(GIVEN DATA)

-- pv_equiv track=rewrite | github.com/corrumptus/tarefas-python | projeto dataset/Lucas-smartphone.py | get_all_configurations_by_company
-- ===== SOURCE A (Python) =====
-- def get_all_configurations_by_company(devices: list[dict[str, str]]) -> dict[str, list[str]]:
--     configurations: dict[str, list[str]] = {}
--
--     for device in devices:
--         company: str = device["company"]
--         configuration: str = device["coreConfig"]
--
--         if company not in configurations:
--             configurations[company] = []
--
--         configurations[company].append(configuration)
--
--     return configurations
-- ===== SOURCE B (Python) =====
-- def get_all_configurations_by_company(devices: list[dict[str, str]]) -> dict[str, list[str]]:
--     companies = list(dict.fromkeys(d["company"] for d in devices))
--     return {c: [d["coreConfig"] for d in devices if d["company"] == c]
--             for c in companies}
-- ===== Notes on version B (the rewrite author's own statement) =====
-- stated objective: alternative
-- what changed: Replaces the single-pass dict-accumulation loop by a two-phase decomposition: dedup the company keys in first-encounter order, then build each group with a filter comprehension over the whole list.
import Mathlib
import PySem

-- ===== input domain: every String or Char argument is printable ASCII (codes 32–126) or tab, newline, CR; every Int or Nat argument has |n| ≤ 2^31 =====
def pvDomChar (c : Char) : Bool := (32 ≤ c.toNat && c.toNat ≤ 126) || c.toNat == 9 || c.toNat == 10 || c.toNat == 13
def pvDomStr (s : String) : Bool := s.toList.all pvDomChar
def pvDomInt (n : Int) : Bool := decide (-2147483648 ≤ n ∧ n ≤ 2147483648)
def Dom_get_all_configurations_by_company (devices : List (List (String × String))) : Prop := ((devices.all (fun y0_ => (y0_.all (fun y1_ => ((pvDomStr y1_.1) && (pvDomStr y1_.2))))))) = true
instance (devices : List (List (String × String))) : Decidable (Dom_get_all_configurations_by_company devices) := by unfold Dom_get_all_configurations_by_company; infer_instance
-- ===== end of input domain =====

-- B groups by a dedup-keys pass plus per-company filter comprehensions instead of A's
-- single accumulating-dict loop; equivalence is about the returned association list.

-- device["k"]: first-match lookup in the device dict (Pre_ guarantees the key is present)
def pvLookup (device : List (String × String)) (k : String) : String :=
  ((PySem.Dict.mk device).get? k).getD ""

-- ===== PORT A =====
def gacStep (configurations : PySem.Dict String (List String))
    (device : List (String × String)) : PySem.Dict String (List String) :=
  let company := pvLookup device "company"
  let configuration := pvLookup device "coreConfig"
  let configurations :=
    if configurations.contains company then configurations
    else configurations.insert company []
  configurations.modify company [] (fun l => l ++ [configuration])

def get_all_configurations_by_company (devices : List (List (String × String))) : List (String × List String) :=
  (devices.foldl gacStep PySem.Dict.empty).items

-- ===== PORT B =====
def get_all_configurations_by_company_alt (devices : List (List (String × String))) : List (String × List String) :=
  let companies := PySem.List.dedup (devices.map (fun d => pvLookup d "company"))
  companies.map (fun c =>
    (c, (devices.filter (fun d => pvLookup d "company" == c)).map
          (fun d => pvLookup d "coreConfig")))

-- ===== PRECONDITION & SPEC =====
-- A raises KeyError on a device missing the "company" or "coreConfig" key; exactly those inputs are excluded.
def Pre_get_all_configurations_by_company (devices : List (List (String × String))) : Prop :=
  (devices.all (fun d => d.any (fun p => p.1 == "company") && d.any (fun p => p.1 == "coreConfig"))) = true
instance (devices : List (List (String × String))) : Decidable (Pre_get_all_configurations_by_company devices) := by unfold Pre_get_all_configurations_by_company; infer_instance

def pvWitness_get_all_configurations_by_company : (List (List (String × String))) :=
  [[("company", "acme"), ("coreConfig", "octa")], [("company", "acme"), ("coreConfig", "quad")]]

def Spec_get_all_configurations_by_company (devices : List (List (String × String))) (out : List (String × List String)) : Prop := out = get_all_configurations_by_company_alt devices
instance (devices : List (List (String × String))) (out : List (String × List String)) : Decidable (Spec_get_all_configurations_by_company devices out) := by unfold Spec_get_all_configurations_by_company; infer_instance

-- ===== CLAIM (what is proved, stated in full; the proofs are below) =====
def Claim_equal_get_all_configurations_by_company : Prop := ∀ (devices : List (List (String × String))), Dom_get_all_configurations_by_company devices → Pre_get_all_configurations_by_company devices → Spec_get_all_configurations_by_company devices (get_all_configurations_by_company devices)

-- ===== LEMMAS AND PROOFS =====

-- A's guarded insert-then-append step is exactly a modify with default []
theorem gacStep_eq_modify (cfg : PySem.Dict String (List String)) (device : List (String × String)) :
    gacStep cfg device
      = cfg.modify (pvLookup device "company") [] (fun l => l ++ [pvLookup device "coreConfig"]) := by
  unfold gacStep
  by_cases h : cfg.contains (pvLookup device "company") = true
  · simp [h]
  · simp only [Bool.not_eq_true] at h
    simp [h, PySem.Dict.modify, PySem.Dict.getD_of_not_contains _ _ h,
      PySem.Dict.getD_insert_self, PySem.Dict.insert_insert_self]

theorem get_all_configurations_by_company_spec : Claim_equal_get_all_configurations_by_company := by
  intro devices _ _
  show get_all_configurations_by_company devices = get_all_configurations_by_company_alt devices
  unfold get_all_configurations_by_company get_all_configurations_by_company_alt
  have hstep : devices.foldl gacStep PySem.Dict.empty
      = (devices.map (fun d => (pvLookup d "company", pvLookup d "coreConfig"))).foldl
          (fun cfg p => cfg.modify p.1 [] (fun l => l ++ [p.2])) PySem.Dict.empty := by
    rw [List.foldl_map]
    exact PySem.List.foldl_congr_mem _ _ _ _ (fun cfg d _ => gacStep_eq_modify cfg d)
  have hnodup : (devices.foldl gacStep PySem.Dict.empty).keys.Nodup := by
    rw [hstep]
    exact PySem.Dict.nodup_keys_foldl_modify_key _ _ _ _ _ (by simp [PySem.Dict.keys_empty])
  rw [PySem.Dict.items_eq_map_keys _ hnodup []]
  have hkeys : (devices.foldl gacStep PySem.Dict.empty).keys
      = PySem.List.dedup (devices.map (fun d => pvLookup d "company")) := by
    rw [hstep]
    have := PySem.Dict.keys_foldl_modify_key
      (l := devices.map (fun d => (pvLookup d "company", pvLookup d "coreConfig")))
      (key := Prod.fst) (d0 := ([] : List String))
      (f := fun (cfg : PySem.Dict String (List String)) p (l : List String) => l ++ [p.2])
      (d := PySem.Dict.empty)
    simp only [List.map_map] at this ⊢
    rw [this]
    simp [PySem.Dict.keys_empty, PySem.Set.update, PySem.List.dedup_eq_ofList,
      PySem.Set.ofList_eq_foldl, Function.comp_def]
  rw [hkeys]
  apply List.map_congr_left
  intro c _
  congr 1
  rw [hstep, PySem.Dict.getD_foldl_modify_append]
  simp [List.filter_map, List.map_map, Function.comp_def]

---

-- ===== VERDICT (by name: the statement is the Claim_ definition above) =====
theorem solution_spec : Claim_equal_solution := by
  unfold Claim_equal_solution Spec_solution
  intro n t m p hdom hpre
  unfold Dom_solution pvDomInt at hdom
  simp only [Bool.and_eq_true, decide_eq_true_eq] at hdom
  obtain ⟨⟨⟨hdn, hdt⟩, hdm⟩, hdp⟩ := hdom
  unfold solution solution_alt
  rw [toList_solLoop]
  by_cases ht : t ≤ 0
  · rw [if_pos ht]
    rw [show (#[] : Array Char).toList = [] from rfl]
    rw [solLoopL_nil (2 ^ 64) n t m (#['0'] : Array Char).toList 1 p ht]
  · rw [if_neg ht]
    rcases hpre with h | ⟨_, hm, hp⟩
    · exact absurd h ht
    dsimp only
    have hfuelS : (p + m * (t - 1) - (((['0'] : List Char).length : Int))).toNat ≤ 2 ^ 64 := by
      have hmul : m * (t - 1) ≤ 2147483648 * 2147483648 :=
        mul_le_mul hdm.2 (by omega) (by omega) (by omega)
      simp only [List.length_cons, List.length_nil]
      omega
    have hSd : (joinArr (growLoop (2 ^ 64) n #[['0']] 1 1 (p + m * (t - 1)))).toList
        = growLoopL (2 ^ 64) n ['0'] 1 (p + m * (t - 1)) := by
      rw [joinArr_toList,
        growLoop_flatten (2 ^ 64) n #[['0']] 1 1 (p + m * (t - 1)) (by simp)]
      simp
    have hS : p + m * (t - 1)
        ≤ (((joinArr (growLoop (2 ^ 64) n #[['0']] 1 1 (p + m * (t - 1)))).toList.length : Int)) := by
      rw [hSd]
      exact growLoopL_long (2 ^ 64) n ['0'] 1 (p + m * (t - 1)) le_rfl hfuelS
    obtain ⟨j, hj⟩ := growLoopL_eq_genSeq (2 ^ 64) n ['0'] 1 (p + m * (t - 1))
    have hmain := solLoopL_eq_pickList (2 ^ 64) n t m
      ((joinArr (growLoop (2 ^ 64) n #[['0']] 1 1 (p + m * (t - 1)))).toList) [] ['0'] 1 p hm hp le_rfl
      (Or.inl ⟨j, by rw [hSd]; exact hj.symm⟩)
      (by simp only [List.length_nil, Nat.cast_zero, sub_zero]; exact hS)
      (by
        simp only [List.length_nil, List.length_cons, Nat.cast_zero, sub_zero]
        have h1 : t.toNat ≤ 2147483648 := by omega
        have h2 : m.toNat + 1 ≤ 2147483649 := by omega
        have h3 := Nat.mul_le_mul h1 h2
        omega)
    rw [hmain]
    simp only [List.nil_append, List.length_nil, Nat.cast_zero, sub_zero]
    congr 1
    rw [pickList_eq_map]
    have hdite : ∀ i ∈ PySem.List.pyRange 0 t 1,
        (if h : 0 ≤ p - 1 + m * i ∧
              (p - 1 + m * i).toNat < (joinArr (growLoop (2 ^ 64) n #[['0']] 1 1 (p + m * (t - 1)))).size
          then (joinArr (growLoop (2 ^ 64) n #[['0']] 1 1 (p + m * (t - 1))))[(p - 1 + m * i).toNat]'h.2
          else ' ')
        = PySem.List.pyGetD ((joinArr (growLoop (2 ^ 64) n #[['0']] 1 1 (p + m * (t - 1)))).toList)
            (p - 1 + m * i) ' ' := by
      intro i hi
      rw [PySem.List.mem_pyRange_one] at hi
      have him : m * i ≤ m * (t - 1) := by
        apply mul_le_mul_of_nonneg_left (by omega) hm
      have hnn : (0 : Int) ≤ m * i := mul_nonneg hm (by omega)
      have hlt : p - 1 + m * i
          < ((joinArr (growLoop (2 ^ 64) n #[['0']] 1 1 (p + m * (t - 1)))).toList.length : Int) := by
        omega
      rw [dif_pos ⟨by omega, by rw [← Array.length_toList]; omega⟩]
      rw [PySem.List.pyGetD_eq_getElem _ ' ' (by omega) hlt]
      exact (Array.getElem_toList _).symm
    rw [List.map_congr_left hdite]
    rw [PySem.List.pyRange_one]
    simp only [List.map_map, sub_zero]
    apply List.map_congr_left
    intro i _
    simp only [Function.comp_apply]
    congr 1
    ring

(EXERCISE BRIEF)
Please give again the lines above between the line holding "-- pv_equiv track=rewrite" and the line holding "if company not", inclusive, exactly as they are and with nothing added.

(TASK RESPONSE)
-- pv_equiv track=rewrite | github.com/corrumptus/tarefas-python | projeto dataset/Lucas-smartphone.py | get_all_configurations_by_company
-- ===== SOURCE A (Python) =====
-- def get_all_configurations_by_company(devices: list[dict[str, str]]) -> dict[str, list[str]]:
--     configurations: dict[str, list[str]] = {}
--
--     for device in devices:
--         company: str = device["company"]
--         configuration: str = device["coreConfig"]
--
--         if company not in configurations:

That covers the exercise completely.